*ACTIVITY*
Would you please retype, exactly, the lines of the listing below between the line with "def pvStep (st" and the line with "let st := swapped.foldl pvStep ([], 0)", inclusive?

------------------------------

-- pv_equiv track=rewrite | github.com/scottmsilver/precor-9.3x | monitor.py | decode_bracketed
-- ===== SOURCE A (Python) =====
-- KNOWN_BYTES = {
--     0xA0: "Address",
--     0xAC: "HB marker",
--     0xA5: "HB marker2",
--     0xF1: "Speed cmd",
--     0xF2: "Status",
--     0xF5: "Stop cmd",
--     0xF6: "Incline cmd",
--     0xF9: "Heartbeat",
--     0x59: "Idle byte",
-- }
--
-- def decode_bracketed(swapped):
--     parts = []
--     has_unknown = False
--     i = 0
--     while i < len(swapped):
--         b = swapped[i]
--         if b in KNOWN_BYTES:
--             if b == 0x59 and i + 2 < len(swapped) and swapped[i+1] == 0x59 and swapped[i+2] == 0x59:
--                 parts.append("IDLE")
--                 i += 3
--                 continue
--             parts.append(f"{b:02X}:{KNOWN_BYTES[b].split()[0].lower()}")
--         else:
--             parts.append(f"{b:02X}:???")
--             has_unknown = True
--         i += 1
--     return "[" + "|".join(parts) + "]", has_unknown
-- ===== SOURCE B (Python) =====
-- KNOWN_BYTES = {
--     0xA0: "Address",
--     0xAC: "HB marker",
--     0xA5: "HB marker2",
--     0xF1: "Speed cmd",
--     0xF2: "Status",
--     0xF5: "Stop cmd",
--     0xF6: "Incline cmd",
--     0xF9: "Heartbeat",
--     0x59: "Idle byte",
-- }
--
--
-- def _token(b):
--     if b in KNOWN_BYTES:
--         return f"{b:02X}:{KNOWN_BYTES[b].split()[0].lower()}"
--     return f"{b:02X}:???"
--
--
-- def _flush(run):
--     # a maximal run of `run` idle bytes collapses greedily: one IDLE per full
--     # triple, then the leftover idles as single tokens
--     return ["IDLE"] * (run // 3) + ["59:idle"] * (run % 3)
--
--
-- def decode_bracketed(swapped):
--     parts = []
--     run = 0
--     for b in swapped:
--         if b == 0x59:
--             run += 1
--         else:
--             parts += _flush(run)
--             run = 0
--             parts.append(_token(b))
--     parts += _flush(run)
--     has_unknown = any(b not in KNOWN_BYTES for b in swapped)
--     return "[" + "|".join(parts) + "]", has_unknown
-- ===== Notes on version B (the rewrite author's own statement) =====
-- stated objective: alternative
-- what changed: Replaces A's index/look-ahead while-loop (which peeks at swapped[i+1], swapped[i+2] and jumps i by 3) with a single left-to-right pass that only maintains a counter of the current run of idle bytes, collapsing each maximal run in closed form (run//3 IDLE tokens plus run%3 single tokens); the unknown-byte flag is computed by a separate any() pass.
import Mathlib
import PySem

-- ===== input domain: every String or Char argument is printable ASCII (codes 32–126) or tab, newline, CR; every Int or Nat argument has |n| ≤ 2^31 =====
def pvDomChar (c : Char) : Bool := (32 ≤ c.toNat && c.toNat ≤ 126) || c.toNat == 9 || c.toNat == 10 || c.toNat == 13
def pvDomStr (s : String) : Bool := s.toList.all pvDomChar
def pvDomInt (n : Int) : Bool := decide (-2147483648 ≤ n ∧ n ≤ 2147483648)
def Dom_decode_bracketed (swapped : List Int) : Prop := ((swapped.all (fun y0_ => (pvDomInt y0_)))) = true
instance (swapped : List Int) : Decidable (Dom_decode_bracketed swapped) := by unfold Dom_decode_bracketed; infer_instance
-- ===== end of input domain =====

-- B replaces A's index/look-ahead scan by a single pass keeping a run counter for
-- consecutive idle bytes, collapsed in closed form (run//3 IDLEs + run%3 singles);
-- objective: simpler decomposition, same cost.

-- ===== PORT A =====
def KNOWN_BYTES : PySem.Dict Int String := PySem.Dict.ofList [
  (0xA0, "Address"), (0xAC, "HB marker"), (0xA5, "HB marker2"),
  (0xF1, "Speed cmd"), (0xF2, "Status"), (0xF5, "Stop cmd"),
  (0xF6, "Incline cmd"), (0xF9, "Heartbeat"), (0x59, "Idle byte")]

-- f"{n:02X}": uppercase hex, zero-padded to width 2, the sign counted in the width
-- (exact for width 2: a negative number is '-' followed by ≥ 1 digit, so never padded)
def pyHexUpper (n : Nat) : List Char := (Nat.toDigits 16 n).map PySem.Chars.upperChar
def pyHex02 (b : Int) : String :=
  if b < 0 then String.ofList ('-' :: pyHexUpper (-b).toNat)
  else String.ofList (List.replicate (2 - (pyHexUpper b.toNat).length) '0' ++ pyHexUpper b.toNat)

-- f"{b:02X}:{KNOWN_BYTES[b].split()[0].lower()}" (only reached when b is a key, so getD "" is safe)
def pvTokKnown (b : Int) : String :=
  pyHex02 b ++ ":" ++ PySem.Str.lower ((PySem.Str.split₀ ((KNOWN_BYTES.get? b).getD "")).headD "")

-- A's while-loop over the index i, as the recursion on the remaining suffix swapped[i:]:
-- swapped[i] is the head, 'i + 2 < len(swapped) and swapped[i+1] == 0x59 and swapped[i+2] == 0x59'
-- is the look-ahead at the next two elements, 'i += 3' drops three elements.
def decode_bracketed_loop : List Int → List String × Bool
  | [] => ([], false)
  | b :: rest =>
    if (KNOWN_BYTES.get? b).isSome then
      match rest with
      | c :: d :: t =>
        if b = 0x59 ∧ c = 0x59 ∧ d = 0x59 then
          ("IDLE" :: (decode_bracketed_loop t).1, (decode_bracketed_loop t).2)
        else
          (pvTokKnown b :: (decode_bracketed_loop (c :: d :: t)).1,
           (decode_bracketed_loop (c :: d :: t)).2)
      | short =>
        (pvTokKnown b :: (decode_bracketed_loop short).1, (decode_bracketed_loop short).2)
    else
      ((pyHex02 b ++ ":???") :: (decode_bracketed_loop rest).1,
       true || (decode_bracketed_loop rest).2)

def decode_bracketed (swapped : List Int) : String × Bool :=
  let r := decode_bracketed_loop swapped
  ("[" ++ PySem.Str.join "|" r.1 ++ "]", r.2)

-- ===== PORT B =====
def pvToken (b : Int) : String :=
  if (KNOWN_BYTES.get? b).isSome then pvTokKnown b else pyHex02 b ++ ":???"

def pvFlush (run : Int) : List String :=
  List.replicate (PySem.Int.floordiv run 3).toNat "IDLE" ++
  List.replicate (PySem.Int.mod run 3).toNat "59:idle"

def pvStep (st : List String × Int) (b : Int) : List String × Int :=
  if b = 0x59 then (st.1, st.2 + 1) else (st.1 ++ pvFlush st.2 ++ [pvToken b], 0)

def decode_bracketed_alt (swapped : List Int) : String × Bool :=
  let st := swapped.foldl pvStep ([], 0)
  let parts := st.1 ++ pvFlush st.2
  ("[" ++ PySem.Str.join "|" parts ++ "]",
   swapped.any (fun b => !(KNOWN_BYTES.get? b).isSome))

-- ===== PRECONDITION & SPEC =====
def Spec_decode_bracketed (swapped : List Int) (out : String × Bool) : Prop := out = decode_bracketed_alt swapped
instance (swapped : List Int) (out : String × Bool) : Decidable (Spec_decode_bracketed swapped out) := by unfold Spec_decode_bracketed; infer_instance

-- ===== CLAIM (what is proved, stated in full; the proofs are below) =====
def Claim_equal_decode_bracketed : Prop := ∀ (swapped : List Int), Dom_decode_bracketed swapped → Spec_decode_bracketed swapped (decode_bracketed swapped)

-- ===== LEMMAS AND PROOFS =====

def natFlush (k : Nat) : List String :=
  List.replicate (k / 3) "IDLE" ++ List.replicate (k % 3) "59:idle"

theorem pvFlush_coe (k : Nat) : pvFlush (k : Int) = natFlush k := by
  have h1 : (PySem.Int.floordiv (k : Int) 3).toNat = k / 3 := by
    rw [PySem.Int.floordiv_eq_ediv_of_pos (by norm_num)]; omega
  have h2 : (PySem.Int.mod (k : Int) 3).toNat = k % 3 := by
    rw [PySem.Int.mod_eq_emod_of_pos (by norm_num)]; omega
  unfold pvFlush natFlush
  rw [h1, h2]

theorem natFlush_succ3 (k : Nat) : natFlush (k + 3) = "IDLE" :: natFlush k := by
  unfold natFlush
  have h1 : (k + 3) / 3 = k / 3 + 1 := by omega
  have h2 : (k + 3) % 3 = k % 3 := by omega
  rw [h1, h2, List.replicate_succ]
  simp

theorem known59 : (KNOWN_BYTES.get? 89).isSome = true := by decide

theorem known59x : KNOWN_BYTES.get? 89 = some "Idle byte" := by decide

theorem tok59 : pvTokKnown 89 = "59:idle" := by decide

-- A's flag is exactly "some byte is unknown"
theorem aFlag_eq (l : List Int) :
    (decode_bracketed_loop l).2 = l.any (fun b => !(KNOWN_BYTES.get? b).isSome) := by
  fun_induction decode_bracketed_loop l
  all_goals simp_all [known59x]
  all_goals intro hnone
  all_goals simp_all

-- B: shifting the parts accumulator out of the fold
theorem pvStep_shift (l : List Int) (p : List String) (r : Int) :
    l.foldl pvStep (p, r) = (p ++ (l.foldl pvStep ([], r)).1, (l.foldl pvStep ([], r)).2) := by
  induction l generalizing p r with
  | nil => simp
  | cons b l ih =>
    by_cases hb : b = 89
    · subst hb
      simp only [List.foldl_cons, pvStep]
      exact ih p (r + 1)
    · simp only [List.foldl_cons, pvStep, if_neg hb]
      rw [ih (p ++ pvFlush r ++ [pvToken b]) 0, ih ([] ++ pvFlush r ++ [pvToken b]) 0]
      simp

-- B: a block of k idle bytes just raises the counter
theorem pvFold_idle (k : Nat) (l : List Int) (r : Int) :
    (List.replicate k 89 ++ l).foldl pvStep ([], r) = l.foldl pvStep ([], r + k) := by
  induction k generalizing r with
  | zero => simp
  | succ k ih =>
    rw [List.replicate_succ]
    have hstep : pvStep ([], r) 89 = ([], r + 1) := by simp [pvStep]
    simp only [List.cons_append, List.foldl_cons, hstep]
    have harith : r + 1 + (k : Int) = r + (k + 1 : Nat) := by push_cast; ring
    rw [ih (r + 1), harith]

-- B's parts for a list, as one function of the list
def bParts (l : List Int) : List String :=
  (l.foldl pvStep ([], 0)).1 ++ pvFlush (l.foldl pvStep ([], 0)).2

theorem bParts_run (k : Nat) (b : Int) (t : List Int) (hb : b ≠ 89) :
    bParts (List.replicate k 89 ++ b :: t) = natFlush k ++ pvToken b :: bParts t := by
  unfold bParts
  rw [pvFold_idle k (b :: t) 0]
  simp only [List.foldl_cons, pvStep, if_neg hb, zero_add]
  rw [pvStep_shift]
  simp [pvFlush_coe, List.append_assoc]

theorem bParts_all_idle (k : Nat) :
    bParts (List.replicate k 89) = natFlush k := by
  unfold bParts
  rw [← List.append_nil (List.replicate k 89), pvFold_idle k [] 0]
  simp [pvFlush_coe]

-- A on a maximal idle run followed by a non-idle (or empty) remainder
theorem aLoop_idle_run : ∀ (k : Nat) (l : List Int), (∀ x, l.head? = some x → x ≠ 89) →
    decode_bracketed_loop (List.replicate k 89 ++ l) =
      (natFlush k ++ (decode_bracketed_loop l).1, (decode_bracketed_loop l).2) := by
  intro k
  induction k using Nat.strong_induction_on with
  | _ k ih =>
    intro l hl
    match k with
    | 0 => simp [natFlush]
    | 1 =>
      have h1 : natFlush 1 = ["59:idle"] := by decide
      rw [List.replicate_succ]
      cases l with
      | nil => simp [decode_bracketed_loop, known59, h1, tok59]
      | cons c l' =>
        have hc : c ≠ 89 := hl c rfl
        cases l' with
        | nil => simp [decode_bracketed_loop, known59, h1, tok59]
        | cons d t =>
          simp only [List.replicate_zero, List.nil_append,
            List.cons_append, decode_bracketed_loop]
          simp [hc, h1, tok59, known59x]
    | 2 =>
      have h2 : natFlush 2 = "59:idle" :: natFlush 1 := by decide
      have e : List.replicate 2 89 ++ l = 89 :: (List.replicate 1 89 ++ l) := by
        simp [List.replicate_succ]
      rw [e]
      cases l with
      | nil =>
        have e1 : List.replicate 1 89 ++ ([] : List Int) = [89] := by simp
        rw [e1]
        simp [decode_bracketed_loop, known59, tok59]
        decide
      | cons c t =>
        have hc : c ≠ 89 := hl c rfl
        have htail := ih 1 (by omega) (c :: t) hl
        simp only [List.replicate_succ, List.replicate_zero, List.nil_append,
          List.cons_append] at htail ⊢
        simp only [decode_bracketed_loop]
        simp [hc, htail, h2, tok59, known59x]
    | (k + 3) =>
      have e : List.replicate (k + 3) 89 ++ l =
          89 :: 89 :: 89 :: (List.replicate k 89 ++ l) := by
        simp [List.replicate_succ]
      rw [e]
      simp only [decode_bracketed_loop]
      simp [ih k (by omega) l hl, natFlush_succ3, known59x]

theorem aLoop_head_ne (b : Int) (l : List Int) (hb : b ≠ 89) :
    decode_bracketed_loop (b :: l) =
      (pvToken b :: (decode_bracketed_loop l).1,
       (!(KNOWN_BYTES.get? b).isSome) || (decode_bracketed_loop l).2) := by
  by_cases hk : (KNOWN_BYTES.get? b).isSome
  · cases l with
    | nil => simp [decode_bracketed_loop, pvToken, hk]
    | cons c l' =>
      cases l' with
      | nil => simp [decode_bracketed_loop, pvToken, hk]
      | cons d t =>
        simp only [decode_bracketed_loop, if_pos hk]
        rw [if_neg (by tauto)]
        simp [pvToken, hk]
  · rw [decode_bracketed_loop.eq_def]
    simp [hk, pvToken]

theorem head_dropWhile {α : Type} (p : α → Bool) (l : List α) (x : α)
    (h : (l.dropWhile p).head? = some x) : p x = false := by
  induction l with
  | nil => simp [List.dropWhile] at h
  | cons a t ih =>
    rw [List.dropWhile_cons] at h
    by_cases hp : p a
    · exact ih (by simpa [hp] using h)
    · simp only [hp] at h
      simp at h
      rw [← h]
      exact Bool.of_not_eq_true hp

-- the central lemma: A's parts list equals B's
theorem parts_eq (l : List Int) : (decode_bracketed_loop l).1 = bParts l := by
  have main : ∀ n (l : List Int), l.length ≤ n → (decode_bracketed_loop l).1 = bParts l := by
    intro n
    induction n with
    | zero =>
      intro l hl
      have : l = [] := List.eq_nil_of_length_eq_zero (by omega)
      subst this
      simp only [decode_bracketed_loop, bParts, List.foldl_nil]
      decide
    | succ n ih =>
      intro l hl
      set p : Int → Bool := fun b => b == 89 with hp
      set k := (l.takeWhile p).length with hk
      set m := l.dropWhile p with hm
      have hsplit : List.replicate k 89 ++ m = l := by
        have htw : l.takeWhile p = List.replicate k 89 := by
          rw [List.eq_replicate_iff]
          refine ⟨rfl, ?_⟩
          intro b hb
          have := List.mem_takeWhile_imp hb
          simpa [hp] using this
        rw [← htw, hm, List.takeWhile_append_dropWhile]
      have hhead : ∀ x, m.head? = some x → x ≠ 89 := by
        intro x hx
        have := head_dropWhile p l x (hm ▸ hx)
        simpa [hp] using this
      cases hmc : m with
      | nil =>
        have : l = List.replicate k 89 := by rw [← hsplit, hmc, List.append_nil]
        rw [this, bParts_all_idle]
        have := aLoop_idle_run k [] (by simp)
        simp only [List.append_nil] at this
        rw [this]
        simp [decode_bracketed_loop]
      | cons b t =>
        have hb : b ≠ 89 := hhead b (by rw [hmc]; rfl)
        have hlen : t.length ≤ n := by
          have : l.length = k + 1 + t.length := by
            rw [← hsplit, hmc]; simp; omega
          omega
        rw [← hsplit, hmc]
        rw [aLoop_idle_run k (b :: t) (by rw [hmc] at hhead; exact hhead)]
        rw [bParts_run k b t hb]
        rw [aLoop_head_ne b t hb]
        simp [ih t hlen]
  exact main l.length l le_rfl

-- ===== VERDICT (by name: the statement is the Claim_ definition above) =====
theorem decode_bracketed_spec : Claim_equal_decode_bracketed := by
  intro swapped _
  unfold Spec_decode_bracketed decode_bracketed decode_bracketed_alt
  show ("[" ++ PySem.Str.join "|" (decode_bracketed_loop swapped).1 ++ "]",
        (decode_bracketed_loop swapped).2)
     = ("[" ++ PySem.Str.join "|"
          ((swapped.foldl pvStep ([], 0)).1 ++ pvFlush (swapped.foldl pvStep ([], 0)).2) ++ "]",
        swapped.any fun b => !(KNOWN_BYTES.get? b).isSome)
  rw [parts_eq, aFlag_eq]
  rfl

------------------------------

*ANSWER SPACE*
def pvStep (st : List String × Int) (b : Int) : List String × Int :=
  if b = 0x59 then (st.1, st.2 + 1) else (st.1 ++ pvFlush st.2 ++ [pvToken b], 0)

def decode_bracketed_alt (swapped : List Int) : String × Bool :=
  let st := swapped.foldl pvStep ([], 0)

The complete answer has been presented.